Dataset entries
-- pv_equiv track=rewrite | github.com/kjnh10/pcw | work/atcoder/arc071/D/answers/209444_oyodr.py | fn
-- ===== SOURCE A (Python) =====
-- MOD = int(1e9) + 7
--
-- def fn(ls):
--     l = len(ls)
--     ret = 0
--     for i in range(l):
--         c = l - 1 - 2 * i
--         ret += c * ls[l-i-1]
--         ret %= MOD
--     return ret
-- ===== SOURCE B (Python) =====
-- MOD = int(1e9) + 7
--
-- def fn(ls):
--     # The result is the total of all ordered pairwise differences ls[j] - ls[i]
--     # over i < j, accumulated in one pass with a running prefix sum.
--     total = 0
--     prefix = 0
--     for i, x in enumerate(ls):
--         total += i * x - prefix
--         prefix += x
--     return total % MOD
-- ===== Notes on version B (the rewrite author's own statement) =====
-- stated objective: alternative
-- what changed: B reinterprets the result as the total of all ordered pairwise differences ls[j]-ls[i] over i<j (equal to A's weighted sum since each ls[j] gains coefficient j-(l-1-j)=2j-(l-1)) and computes it in one pass carrying a running prefix sum, adding i*ls[i]-prefix per element and reducing mod MOD once, instead of A's per-element coefficient c=l-1-2i with backward indexing and a mod after every step.
import Mathlib
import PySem

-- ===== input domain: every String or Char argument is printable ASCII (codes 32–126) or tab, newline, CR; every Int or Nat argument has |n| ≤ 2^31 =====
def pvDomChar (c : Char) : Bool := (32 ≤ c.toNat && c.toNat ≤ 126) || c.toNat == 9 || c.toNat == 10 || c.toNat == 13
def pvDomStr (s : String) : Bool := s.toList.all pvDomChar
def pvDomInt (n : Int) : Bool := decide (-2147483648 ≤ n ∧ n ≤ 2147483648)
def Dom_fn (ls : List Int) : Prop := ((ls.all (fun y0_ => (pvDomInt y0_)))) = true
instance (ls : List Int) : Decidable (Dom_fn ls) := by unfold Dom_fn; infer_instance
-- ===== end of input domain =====

-- B computes the same value as the total of all ordered pairwise differences ls[j]-ls[i]
-- (i < j) in one pass with a running prefix sum, instead of A's per-element coefficient
-- c = l-1-2i with backward indexing and a mod after every step (alternative).

def pvMOD : Int := 1000000007

-- ===== PORT A =====
-- loop 'for i in range(l): c = l-1-2*i; ret += c*ls[l-i-1]; ret %= MOD'; the index
-- l-i-1 is always in range for i in range(l), so pyGetD's default is never used.
def fn (ls : List Int) : Int :=
  let l : Int := ls.length
  (PySem.List.pyRange 0 l 1).foldl
    (fun ret i => PySem.Int.mod (ret + (l - 1 - 2 * i) * PySem.List.pyGetD ls (l - i - 1) 0) pvMOD)
    0

-- ===== PORT B =====
-- 'for i, x in enumerate(ls): total += i*x - prefix; prefix += x; return total % MOD'
def fn_alt (ls : List Int) : Int :=
  let st := (PySem.List.enumerate ls 0).foldl
    (fun (st : Int × Int) q => (st.1 + q.1 * q.2 - st.2, st.2 + q.2)) (0, 0)
  PySem.Int.mod st.1 pvMOD

-- ===== PRECONDITION & SPEC =====
def Spec_fn (ls : List Int) (out : Int) : Prop := out = fn_alt ls
instance (ls : List Int) (out : Int) : Decidable (Spec_fn ls out) := by unfold Spec_fn; infer_instance

-- ===== CLAIM (what is proved, stated in full; the proofs are below) =====
def Claim_equal_fn : Prop := ∀ (ls : List Int), Dom_fn ls → Spec_fn ls (fn ls)

-- ===== LEMMAS AND PROOFS =====

theorem pv_mod_emod (x : Int) : PySem.Int.mod x pvMOD = x % pvMOD :=
  PySem.Int.mod_eq_emod_of_pos (by norm_num [pvMOD])

-- A's loop with a mod after every step equals the whole sum taken mod once (nonempty list).
theorem pv_foldl_mod (t : Int → Int) :
    ∀ (L : List Int) (r : Int), L ≠ [] →
      L.foldl (fun ret i => PySem.Int.mod (ret + t i) pvMOD) r
        = (r + (L.map t).sum) % pvMOD := by
  intro L
  induction L with
  | nil => intro r h; exact absurd rfl h
  | cons i L ih =>
    intro r _
    cases L with
    | nil => simp [pv_mod_emod]
    | cons j L' =>
      rw [List.foldl_cons, ih _ (by simp), pv_mod_emod, Int.emod_add_emod]
      simp [add_assoc]

-- sums over pyRange 0 n 1 are Finset.range sums
theorem pv_sum_pyRange (n : ℕ) (f : Int → Int) :
    ((PySem.List.pyRange 0 (n : Int) 1).map f).sum = ∑ k ∈ Finset.range n, f (k : Int) := by
  rw [PySem.List.pyRange_one]
  simp [List.map_map, Function.comp_def]
  rfl

-- the 'prefix contributions' accumulated by B's loop: element j (of n) is counted n-1-j times
def pvW : List Int → Int
  | [] => 0
  | x :: xs => (xs.length : Int) * x + pvW xs

-- B's fold, closed form: first component = initial total + Σ i*x − n·(initial prefix) − pvW
theorem pv_fold_B :
    ∀ (L : List (Int × Int)) (t p : Int),
      (L.foldl (fun (st : Int × Int) q => (st.1 + q.1 * q.2 - st.2, st.2 + q.2)) (t, p)).1
        = t + (L.map (fun q => q.1 * q.2)).sum - (L.length : Int) * p - pvW (L.map Prod.snd) := by
  intro L
  induction L with
  | nil => intro t p; simp [pvW]
  | cons q L ih =>
    intro t p
    rw [List.foldl_cons, ih, List.map_cons, List.map_cons, List.length_cons, pvW]
    simp only [List.length_map, List.sum_cons]
    push_cast
    ring

-- pvW as a Finset.range sum of the list's entries
theorem pv_pvW_sum :
    ∀ (xs : List Int), pvW xs
      = ∑ k ∈ Finset.range xs.length, ((xs.length : Int) - 1 - k) * xs.getD k 0 := by
  intro xs
  induction xs with
  | nil => simp [pvW]
  | cons x xs ih =>
    rw [pvW, ih]
    simp only [List.length_cons]
    rw [Finset.sum_range_succ']
    simp only [List.getD_cons_succ, List.getD_cons_zero]
    push_cast
    ring_nf

-- ===== VERDICT (by name: the statement is the Claim_ definition above) =====
theorem fn_spec : Claim_equal_fn := by
  intro ls _
  unfold Spec_fn fn fn_alt
  simp only []
  rcases eq_or_ne ls [] with rfl | hne
  · decide
  · have hn : ls.length ≠ 0 := by simpa using hne
    set n : ℕ := ls.length with hlen
    -- B side: closed form of the pair-state fold
    rw [pv_fold_B, PySem.List.map_snd_enumerate, pv_mod_emod]
    -- A side: nonempty range, fold = sum mod
    have hrange : PySem.List.pyRange 0 (n : Int) 1 ≠ [] := by
      have : (0 : Int) < (n : Int) := by exact_mod_cast Nat.pos_of_ne_zero hn
      rw [PySem.List.pyRange_one_cons this]; simp
    rw [pv_foldl_mod _ _ _ hrange]
    simp only [PySem.List.length_enumerate, mul_zero, sub_zero, zero_add]
    -- express both sides as Finset.range sums over getD
    have henum : PySem.List.enumerate ls 0
        = (PySem.List.pyRange 0 (n : Int) 1).map (fun j => (j, PySem.List.pyGetD ls j 0)) := by
      simpa [hlen] using PySem.List.enumerate_eq_map_pyRange (xs := ls) (d := (0 : Int))
    rw [henum, List.map_map, pv_pvW_sum, pv_sum_pyRange, pv_sum_pyRange]
    congr 1
    -- reflect A's backward-indexed sum, then compare term by term
    have hreflect : ∑ k ∈ Finset.range n,
        ((n : Int) - 1 - 2 * k) * PySem.List.pyGetD ls ((n : Int) - k - 1) 0
        = ∑ k ∈ Finset.range n,
            (2 * (k : Int) - ((n : Int) - 1)) * PySem.List.pyGetD ls (k : Int) 0 := by
      rw [← Finset.sum_range_reflect]
      apply Finset.sum_congr rfl
      intro k hk
      have hk' : k < n := Finset.mem_range.mp hk
      have h1 : ((n - 1 - k : ℕ) : Int) = (n : Int) - 1 - k := by omega
      rw [h1]
      have h2 : (n : Int) - ((n : Int) - 1 - k) - 1 = (k : Int) := by ring
      rw [h2]
      ring_nf
    rw [hreflect, ← hlen, ← Finset.sum_sub_distrib]
    apply Finset.sum_congr rfl
    intro k hk
    have hk' : k < n := Finset.mem_range.mp hk
    have hg : PySem.List.pyGetD ls (k : Int) 0 = ls.getD k 0 := by
      simp [PySem.List.pyGetD_natCast]
    simp only [Function.comp_def]
    rw [hg]
    ring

• [Assigned task]: Quote every line from the beginning of the entries up to and including the line that contains "import PySem".

• [Reply]:
-- pv_equiv track=rewrite | github.com/kjnh10/pcw | work/atcoder/arc071/D/answers/209444_oyodr.py | fn
-- ===== SOURCE A (Python) =====
-- MOD = int(1e9) + 7
--
-- def fn(ls):
--     l = len(ls)
--     ret = 0
--     for i in range(l):
--         c = l - 1 - 2 * i
--         ret += c * ls[l-i-1]
--         ret %= MOD
--     return ret
-- ===== SOURCE B (Python) =====
-- MOD = int(1e9) + 7
--
-- def fn(ls):
--     # The result is the total of all ordered pairwise differences ls[j] - ls[i]
--     # over i < j, accumulated in one pass with a running prefix sum.
--     total = 0
--     prefix = 0
--     for i, x in enumerate(ls):
--         total += i * x - prefix
--         prefix += x
--     return total % MOD
-- ===== Notes on version B (the rewrite author's own statement) =====
-- stated objective: alternative
-- what changed: B reinterprets the result as the total of all ordered pairwise differences ls[j]-ls[i] over i<j (equal to A's weighted sum since each ls[j] gains coefficient j-(l-1-j)=2j-(l-1)) and computes it in one pass carrying a running prefix sum, adding i*ls[i]-prefix per element and reducing mod MOD once, instead of A's per-element coefficient c=l-1-2i with backward indexing and a mod after every step.
import Mathlib
import PySem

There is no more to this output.